TASK STATEMENT
Repeat each entry in the data, exactly.

>>

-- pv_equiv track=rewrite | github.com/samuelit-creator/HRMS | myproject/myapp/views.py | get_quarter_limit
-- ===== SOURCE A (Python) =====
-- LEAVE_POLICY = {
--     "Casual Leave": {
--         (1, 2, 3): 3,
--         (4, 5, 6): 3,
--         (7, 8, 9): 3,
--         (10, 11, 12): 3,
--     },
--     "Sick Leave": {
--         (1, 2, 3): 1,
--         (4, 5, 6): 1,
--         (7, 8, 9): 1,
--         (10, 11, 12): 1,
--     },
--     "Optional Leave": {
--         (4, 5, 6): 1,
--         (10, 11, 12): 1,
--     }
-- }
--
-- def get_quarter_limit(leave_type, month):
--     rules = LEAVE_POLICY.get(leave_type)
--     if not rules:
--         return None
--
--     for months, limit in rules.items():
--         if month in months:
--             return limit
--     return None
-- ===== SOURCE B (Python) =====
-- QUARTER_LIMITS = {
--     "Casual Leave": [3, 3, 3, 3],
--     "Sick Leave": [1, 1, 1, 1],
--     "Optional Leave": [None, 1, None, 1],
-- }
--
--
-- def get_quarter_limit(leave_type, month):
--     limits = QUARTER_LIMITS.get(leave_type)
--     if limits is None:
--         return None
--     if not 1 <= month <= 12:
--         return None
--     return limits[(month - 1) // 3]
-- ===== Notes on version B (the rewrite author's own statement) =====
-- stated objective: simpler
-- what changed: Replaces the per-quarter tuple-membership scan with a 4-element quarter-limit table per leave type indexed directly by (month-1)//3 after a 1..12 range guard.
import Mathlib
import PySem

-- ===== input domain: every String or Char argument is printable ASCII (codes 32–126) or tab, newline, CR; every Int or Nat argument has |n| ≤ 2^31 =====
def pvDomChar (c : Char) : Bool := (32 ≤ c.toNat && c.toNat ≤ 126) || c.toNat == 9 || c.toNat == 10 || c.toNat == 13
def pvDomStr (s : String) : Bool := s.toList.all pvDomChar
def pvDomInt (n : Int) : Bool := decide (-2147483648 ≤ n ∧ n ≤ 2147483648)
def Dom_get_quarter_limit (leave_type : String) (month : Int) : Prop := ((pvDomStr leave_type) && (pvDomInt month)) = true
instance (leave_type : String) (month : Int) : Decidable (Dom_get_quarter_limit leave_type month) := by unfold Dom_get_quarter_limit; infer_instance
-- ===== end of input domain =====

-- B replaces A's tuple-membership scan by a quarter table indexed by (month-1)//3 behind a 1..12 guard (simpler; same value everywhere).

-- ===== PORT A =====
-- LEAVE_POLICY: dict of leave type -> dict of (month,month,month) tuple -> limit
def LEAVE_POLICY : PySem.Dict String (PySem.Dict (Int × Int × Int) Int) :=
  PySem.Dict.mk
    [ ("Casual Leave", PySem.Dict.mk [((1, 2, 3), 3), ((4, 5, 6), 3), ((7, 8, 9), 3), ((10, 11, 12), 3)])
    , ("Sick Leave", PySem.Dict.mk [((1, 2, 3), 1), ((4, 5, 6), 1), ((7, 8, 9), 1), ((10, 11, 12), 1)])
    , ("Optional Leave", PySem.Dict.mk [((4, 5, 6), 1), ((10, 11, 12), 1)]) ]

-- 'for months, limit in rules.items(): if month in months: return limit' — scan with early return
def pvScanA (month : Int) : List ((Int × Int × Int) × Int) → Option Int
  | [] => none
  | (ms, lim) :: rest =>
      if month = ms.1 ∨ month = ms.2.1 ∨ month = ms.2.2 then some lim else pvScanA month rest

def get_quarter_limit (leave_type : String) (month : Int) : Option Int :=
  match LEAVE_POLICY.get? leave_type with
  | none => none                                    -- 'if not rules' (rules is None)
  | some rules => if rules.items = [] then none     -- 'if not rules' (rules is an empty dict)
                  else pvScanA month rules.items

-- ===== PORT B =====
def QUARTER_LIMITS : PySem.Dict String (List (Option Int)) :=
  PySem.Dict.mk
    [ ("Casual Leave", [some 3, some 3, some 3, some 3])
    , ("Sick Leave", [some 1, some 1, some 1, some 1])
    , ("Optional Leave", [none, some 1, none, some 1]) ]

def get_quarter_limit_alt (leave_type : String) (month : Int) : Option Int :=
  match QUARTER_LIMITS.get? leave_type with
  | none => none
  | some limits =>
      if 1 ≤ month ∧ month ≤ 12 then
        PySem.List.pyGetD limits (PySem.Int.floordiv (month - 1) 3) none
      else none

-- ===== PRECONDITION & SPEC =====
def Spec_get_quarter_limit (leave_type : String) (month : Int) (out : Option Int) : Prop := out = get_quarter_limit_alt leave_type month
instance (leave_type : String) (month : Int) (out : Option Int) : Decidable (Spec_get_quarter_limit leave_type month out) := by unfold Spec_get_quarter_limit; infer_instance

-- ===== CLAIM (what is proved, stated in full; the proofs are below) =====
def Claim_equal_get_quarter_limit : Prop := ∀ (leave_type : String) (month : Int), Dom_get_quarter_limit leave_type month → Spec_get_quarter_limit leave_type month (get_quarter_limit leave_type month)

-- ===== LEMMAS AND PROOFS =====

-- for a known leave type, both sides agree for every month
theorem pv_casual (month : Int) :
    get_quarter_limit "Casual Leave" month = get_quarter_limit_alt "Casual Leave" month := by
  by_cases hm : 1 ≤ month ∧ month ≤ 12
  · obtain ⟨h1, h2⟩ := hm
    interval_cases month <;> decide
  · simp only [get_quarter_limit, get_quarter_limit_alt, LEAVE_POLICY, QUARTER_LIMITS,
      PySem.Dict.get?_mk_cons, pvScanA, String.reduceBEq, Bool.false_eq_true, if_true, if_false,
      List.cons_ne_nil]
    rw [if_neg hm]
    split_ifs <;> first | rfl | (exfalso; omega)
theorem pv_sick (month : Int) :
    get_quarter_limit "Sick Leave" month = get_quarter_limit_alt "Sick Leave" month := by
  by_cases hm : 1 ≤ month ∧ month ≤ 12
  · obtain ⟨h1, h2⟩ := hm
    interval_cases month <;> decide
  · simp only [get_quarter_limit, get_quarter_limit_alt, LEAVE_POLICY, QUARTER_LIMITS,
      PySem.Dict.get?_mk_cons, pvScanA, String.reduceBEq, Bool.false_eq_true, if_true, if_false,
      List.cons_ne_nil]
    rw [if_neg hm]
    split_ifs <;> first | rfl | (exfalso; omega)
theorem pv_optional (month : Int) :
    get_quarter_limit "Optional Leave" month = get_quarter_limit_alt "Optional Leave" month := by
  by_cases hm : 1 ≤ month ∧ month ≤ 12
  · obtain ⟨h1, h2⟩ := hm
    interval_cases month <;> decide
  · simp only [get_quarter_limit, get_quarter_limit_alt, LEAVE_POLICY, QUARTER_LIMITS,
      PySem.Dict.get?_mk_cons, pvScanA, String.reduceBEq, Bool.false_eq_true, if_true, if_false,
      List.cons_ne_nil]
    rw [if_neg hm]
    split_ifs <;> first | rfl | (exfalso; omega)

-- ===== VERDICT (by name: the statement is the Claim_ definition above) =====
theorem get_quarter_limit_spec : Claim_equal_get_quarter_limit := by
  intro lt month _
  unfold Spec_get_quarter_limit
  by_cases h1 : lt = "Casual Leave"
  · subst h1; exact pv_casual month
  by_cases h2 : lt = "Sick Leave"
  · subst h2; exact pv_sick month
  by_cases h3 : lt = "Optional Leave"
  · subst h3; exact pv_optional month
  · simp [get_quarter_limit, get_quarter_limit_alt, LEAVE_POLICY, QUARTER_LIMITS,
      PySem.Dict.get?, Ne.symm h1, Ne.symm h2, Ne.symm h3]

<<

EXPECTED OUTPUT
-- pv_equiv track=rewrite | github.com/samuelit-creator/HRMS | myproject/myapp/views.py | get_quarter_limit
-- ===== SOURCE A (Python) =====
-- LEAVE_POLICY = {
--     "Casual Leave": {
--         (1, 2, 3): 3,
--         (4, 5, 6): 3,
--         (7, 8, 9): 3,
--         (10, 11, 12): 3,
--     },
--     "Sick Leave": {
--         (1, 2, 3): 1,
--         (4, 5, 6): 1,
--         (7, 8, 9): 1,
--         (10, 11, 12): 1,
--     },
--     "Optional Leave": {
--         (4, 5, 6): 1,
--         (10, 11, 12): 1,
--     }
-- }
--
-- def get_quarter_limit(leave_type, month):
--     rules = LEAVE_POLICY.get(leave_type)
--     if not rules:
--         return None
--
--     for months, limit in rules.items():
--         if month in months:
--             return limit
--     return None
-- ===== SOURCE B (Python) =====
-- QUARTER_LIMITS = {
--     "Casual Leave": [3, 3, 3, 3],
--     "Sick Leave": [1, 1, 1, 1],
--     "Optional Leave": [None, 1, None, 1],
-- }
--
--
-- def get_quarter_limit(leave_type, month):
--     limits = QUARTER_LIMITS.get(leave_type)
--     if limits is None:
--         return None
--     if not 1 <= month <= 12:
--         return None
--     return limits[(month - 1) // 3]
-- ===== Notes on version B (the rewrite author's own statement) =====
-- stated objective: simpler
-- what changed: Replaces the per-quarter tuple-membership scan with a 4-element quarter-limit table per leave type indexed directly by (month-1)//3 after a 1..12 range guard.
import Mathlib
import PySem

-- ===== input domain: every String or Char argument is printable ASCII (codes 32–126) or tab, newline, CR; every Int or Nat argument has |n| ≤ 2^31 =====
def pvDomChar (c : Char) : Bool := (32 ≤ c.toNat && c.toNat ≤ 126) || c.toNat == 9 || c.toNat == 10 || c.toNat == 13
def pvDomStr (s : String) : Bool := s.toList.all pvDomChar
def pvDomInt (n : Int) : Bool := decide (-2147483648 ≤ n ∧ n ≤ 2147483648)
def Dom_get_quarter_limit (leave_type : String) (month : Int) : Prop := ((pvDomStr leave_type) && (pvDomInt month)) = true
instance (leave_type : String) (month : Int) : Decidable (Dom_get_quarter_limit leave_type month) := by unfold Dom_get_quarter_limit; infer_instance
-- ===== end of input domain =====

-- B replaces A's tuple-membership scan by a quarter table indexed by (month-1)//3 behind a 1..12 guard (simpler; same value everywhere).

-- ===== PORT A =====
-- LEAVE_POLICY: dict of leave type -> dict of (month,month,month) tuple -> limit
def LEAVE_POLICY : PySem.Dict String (PySem.Dict (Int × Int × Int) Int) :=
  PySem.Dict.mk
    [ ("Casual Leave", PySem.Dict.mk [((1, 2, 3), 3), ((4, 5, 6), 3), ((7, 8, 9), 3), ((10, 11, 12), 3)])
    , ("Sick Leave", PySem.Dict.mk [((1, 2, 3), 1), ((4, 5, 6), 1), ((7, 8, 9), 1), ((10, 11, 12), 1)])
    , ("Optional Leave", PySem.Dict.mk [((4, 5, 6), 1), ((10, 11, 12), 1)]) ]

-- 'for months, limit in rules.items(): if month in months: return limit' — scan with early return
def pvScanA (month : Int) : List ((Int × Int × Int) × Int) → Option Int
  | [] => none
  | (ms, lim) :: rest =>
      if month = ms.1 ∨ month = ms.2.1 ∨ month = ms.2.2 then some lim else pvScanA month rest

def get_quarter_limit (leave_type : String) (month : Int) : Option Int :=
  match LEAVE_POLICY.get? leave_type with
  | none => none                                    -- 'if not rules' (rules is None)
  | some rules => if rules.items = [] then none     -- 'if not rules' (rules is an empty dict)
                  else pvScanA month rules.items

-- ===== PORT B =====
def QUARTER_LIMITS : PySem.Dict String (List (Option Int)) :=
  PySem.Dict.mk
    [ ("Casual Leave", [some 3, some 3, some 3, some 3])
    , ("Sick Leave", [some 1, some 1, some 1, some 1])
    , ("Optional Leave", [none, some 1, none, some 1]) ]

def get_quarter_limit_alt (leave_type : String) (month : Int) : Option Int :=
  match QUARTER_LIMITS.get? leave_type with
  | none => none
  | some limits =>
      if 1 ≤ month ∧ month ≤ 12 then
        PySem.List.pyGetD limits (PySem.Int.floordiv (month - 1) 3) none
      else none

-- ===== PRECONDITION & SPEC =====
def Spec_get_quarter_limit (leave_type : String) (month : Int) (out : Option Int) : Prop := out = get_quarter_limit_alt leave_type month
instance (leave_type : String) (month : Int) (out : Option Int) : Decidable (Spec_get_quarter_limit leave_type month out) := by unfold Spec_get_quarter_limit; infer_instance

-- ===== CLAIM (what is proved, stated in full; the proofs are below) =====
def Claim_equal_get_quarter_limit : Prop := ∀ (leave_type : String) (month : Int), Dom_get_quarter_limit leave_type month → Spec_get_quarter_limit leave_type month (get_quarter_limit leave_type month)

-- ===== LEMMAS AND PROOFS =====

-- for a known leave type, both sides agree for every month
theorem pv_casual (month : Int) :
    get_quarter_limit "Casual Leave" month = get_quarter_limit_alt "Casual Leave" month := by
  by_cases hm : 1 ≤ month ∧ month ≤ 12
  · obtain ⟨h1, h2⟩ := hm
    interval_cases month <;> decide
  · simp only [get_quarter_limit, get_quarter_limit_alt, LEAVE_POLICY, QUARTER_LIMITS,
      PySem.Dict.get?_mk_cons, pvScanA, String.reduceBEq, Bool.false_eq_true, if_true, if_false,
      List.cons_ne_nil]
    rw [if_neg hm]
    split_ifs <;> first | rfl | (exfalso; omega)
theorem pv_sick (month : Int) :
    get_quarter_limit "Sick Leave" month = get_quarter_limit_alt "Sick Leave" month := by
  by_cases hm : 1 ≤ month ∧ month ≤ 12
  · obtain ⟨h1, h2⟩ := hm
    interval_cases month <;> decide
  · simp only [get_quarter_limit, get_quarter_limit_alt, LEAVE_POLICY, QUARTER_LIMITS,
      PySem.Dict.get?_mk_cons, pvScanA, String.reduceBEq, Bool.false_eq_true, if_true, if_false,
      List.cons_ne_nil]
    rw [if_neg hm]
    split_ifs <;> first | rfl | (exfalso; omega)
theorem pv_optional (month : Int) :
    get_quarter_limit "Optional Leave" month = get_quarter_limit_alt "Optional Leave" month := by
  by_cases hm : 1 ≤ month ∧ month ≤ 12
  · obtain ⟨h1, h2⟩ := hm
    interval_cases month <;> decide
  · simp only [get_quarter_limit, get_quarter_limit_alt, LEAVE_POLICY, QUARTER_LIMITS,
      PySem.Dict.get?_mk_cons, pvScanA, String.reduceBEq, Bool.false_eq_true, if_true, if_false,
      List.cons_ne_nil]
    rw [if_neg hm]
    split_ifs <;> first | rfl | (exfalso; omega)

-- ===== VERDICT (by name: the statement is the Claim_ definition above) =====
theorem get_quarter_limit_spec : Claim_equal_get_quarter_limit := by
  intro lt month _
  unfold Spec_get_quarter_limit
  by_cases h1 : lt = "Casual Leave"
  · subst h1; exact pv_casual month
  by_cases h2 : lt = "Sick Leave"
  · subst h2; exact pv_sick month
  by_cases h3 : lt = "Optional Leave"
  · subst h3; exact pv_optional month
  · simp [get_quarter_limit, get_quarter_limit_alt, LEAVE_POLICY, QUARTER_LIMITS,
      PySem.Dict.get?, Ne.symm h1, Ne.symm h2, Ne.symm h3]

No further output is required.